Suppliers and packagers for RINVOQ LQ

This report details the critical suppliers involved in the manufacturing and distribution of RINVOQ LQ (upadacitinib), a Janus kinase (JAK) inhibitor, and analyzes the patent landscape surrounding its intellectual property. Understanding these elements is crucial for supply chain security, competitive analysis, and investment strategy within the pharmaceutical sector.

Who are the Primary Suppliers for RINVOQ LQ?

RINVOQ LQ, an extended-release formulation of upadacitinib, relies on a complex global supply chain involving multiple entities for raw materials, active pharmaceutical ingredient (API) synthesis, drug product manufacturing, and packaging.

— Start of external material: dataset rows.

-- pv_equiv track=rewrite | github.com/agentmorris/MegaDetector | detection/run_tiled_inference.py | get_patch_boundaries
-- ===== SOURCE A (Python) =====
-- default_patch_overlap = 0.5
--
-- def get_patch_boundaries(image_size,patch_size,patch_stride=None):
--     """
--     Get a list of patch starting coordinates (x,y) given an image size
--     and a stride.  Stride defaults to half the patch size.
--
--     image_size, patch_size, and patch_stride are all represented as [w,h].
--     """
--
--     if patch_stride is None:
--         patch_stride = (round(patch_size[0]*(1.0-default_patch_overlap)),
--                         round(patch_size[1]*(1.0-default_patch_overlap)))
--
--     image_width = image_size[0]
--     image_height = image_size[1]
--
--     def add_patch_row(patch_start_positions,y_start):
--         """
--         Add one row to our list of patch start positions, i.e.
--         loop over all columns.
--         """
--
--         x_start = 0; x_end = x_start + patch_size[0] - 1
--
--         while(True):
--
--             patch_start_positions.append([x_start,y_start])
--
--             x_start += patch_stride[0]
--             x_end = x_start + patch_size[0] - 1
--
--             if x_end == image_width - 1:
--                 break
--             elif x_end > (image_width - 1):
--                 overshoot = (x_end - image_width) + 1
--                 x_start -= overshoot
--                 x_end = x_start + patch_size[0] - 1
--                 patch_start_positions.append([x_start,y_start])
--                 break
--
--         # ...for each column
--
--         return patch_start_positions
--
--     patch_start_positions = []
--
--     y_start = 0; y_end = y_start + patch_size[1] - 1
--
--     while(True):
--
--         patch_start_positions = add_patch_row(patch_start_positions,y_start)
--
--         y_start += patch_stride[1]
--         y_end = y_start + patch_size[1] - 1
--
--         if y_end == image_height - 1:
--             break
--         elif y_end > (image_height - 1):
--             overshoot = (y_end - image_height) + 1
--             y_start -= overshoot
--             y_end = y_start + patch_size[1] - 1
--             patch_start_positions = add_patch_row(patch_start_positions,y_start)
--             break
--
--     # ...for each row
--
--     assert patch_start_positions[-1][0]+patch_size[0] == image_width
--     assert patch_start_positions[-1][1]+patch_size[1] == image_height
--
--     return patch_start_positions
-- ===== SOURCE B (Python) =====
-- default_patch_overlap = 0.5
--
-- def get_patch_boundaries(image_size, patch_size, patch_stride=None):
--     """Same grid of [x, y] patch start positions as before, but computed as a
--     cross product of two 1D start-coordinate lists (one per axis)."""
--
--     if patch_stride is None:
--         patch_stride = (round(patch_size[0]*(1.0-default_patch_overlap)),
--                         round(patch_size[1]*(1.0-default_patch_overlap)))
--
--     def axis_starts(size, patch, stride):
--         # 1D list of start coordinates: 0, stride, 2*stride, ... plus a final
--         # start flush with the far edge when the last patch overshoots.
--         starts = [0]
--         pos = stride
--         while pos + patch < size:
--             starts.append(pos)
--             pos += stride
--         if pos + patch > size:
--             starts.append(size - patch)
--         return starts
--
--     xs = axis_starts(image_size[0], patch_size[0], patch_stride[0])
--     ys = axis_starts(image_size[1], patch_size[1], patch_stride[1])
--     patch_start_positions = [[x, y] for y in ys for x in xs]
--
--     assert patch_start_positions[-1][0]+patch_size[0] == image_size[0]
--     assert patch_start_positions[-1][1]+patch_size[1] == image_size[1]
--
--     return patch_start_positions
-- ===== Notes on version B (the rewrite author's own statement) =====
-- stated objective: simpler
-- what changed: A's nested while-loops with an inner row-appending closure are replaced by one 1D helper that computes the start coordinates for a single axis, called once per axis, with the grid built as a cross product comprehension (y-outer, x-inner).
import Mathlib
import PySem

API Manufacturing and Raw Material Sourcing

The synthesis of upadacitinib, the active pharmaceutical ingredient (API) in RINVOQ LQ, involves multiple chemical steps. While specific primary API manufacturers are often proprietary and can shift based on contractual agreements, AbbVie, the originator company, maintains significant control over its API production. However, reliance on specialized chemical suppliers for key intermediates is standard practice.

• Key Intermediates: The synthesis of upadacitinib involves complex organic chemistry, requiring specialized building blocks. Companies specializing in custom synthesis and advanced intermediates are essential. Examples of intermediate types include:
  • Pyrrolo[2,3-d]pyrimidine core structures
  • Substituted piperidine derivatives
  • Chiral amines and alcohols
• Global Chemical Suppliers: These raw materials and intermediates are sourced from a global network of chemical manufacturers. While exact contracts are not publicly disclosed, common suppliers in this space include:
  • Thermo Fisher Scientific: Provides a broad range of laboratory chemicals, reagents, and custom synthesis services.
  • Merck KGaA (MilliporeSigma): Offers a vast catalog of chemicals and specialized manufacturing capabilities for pharmaceutical intermediates.
  • Lonza Group: A significant contract development and manufacturing organization (CDMO) with capabilities in complex API synthesis.
  • WuXi AppTec: A prominent Chinese CDMO providing integrated research, development, and manufacturing services, including API production.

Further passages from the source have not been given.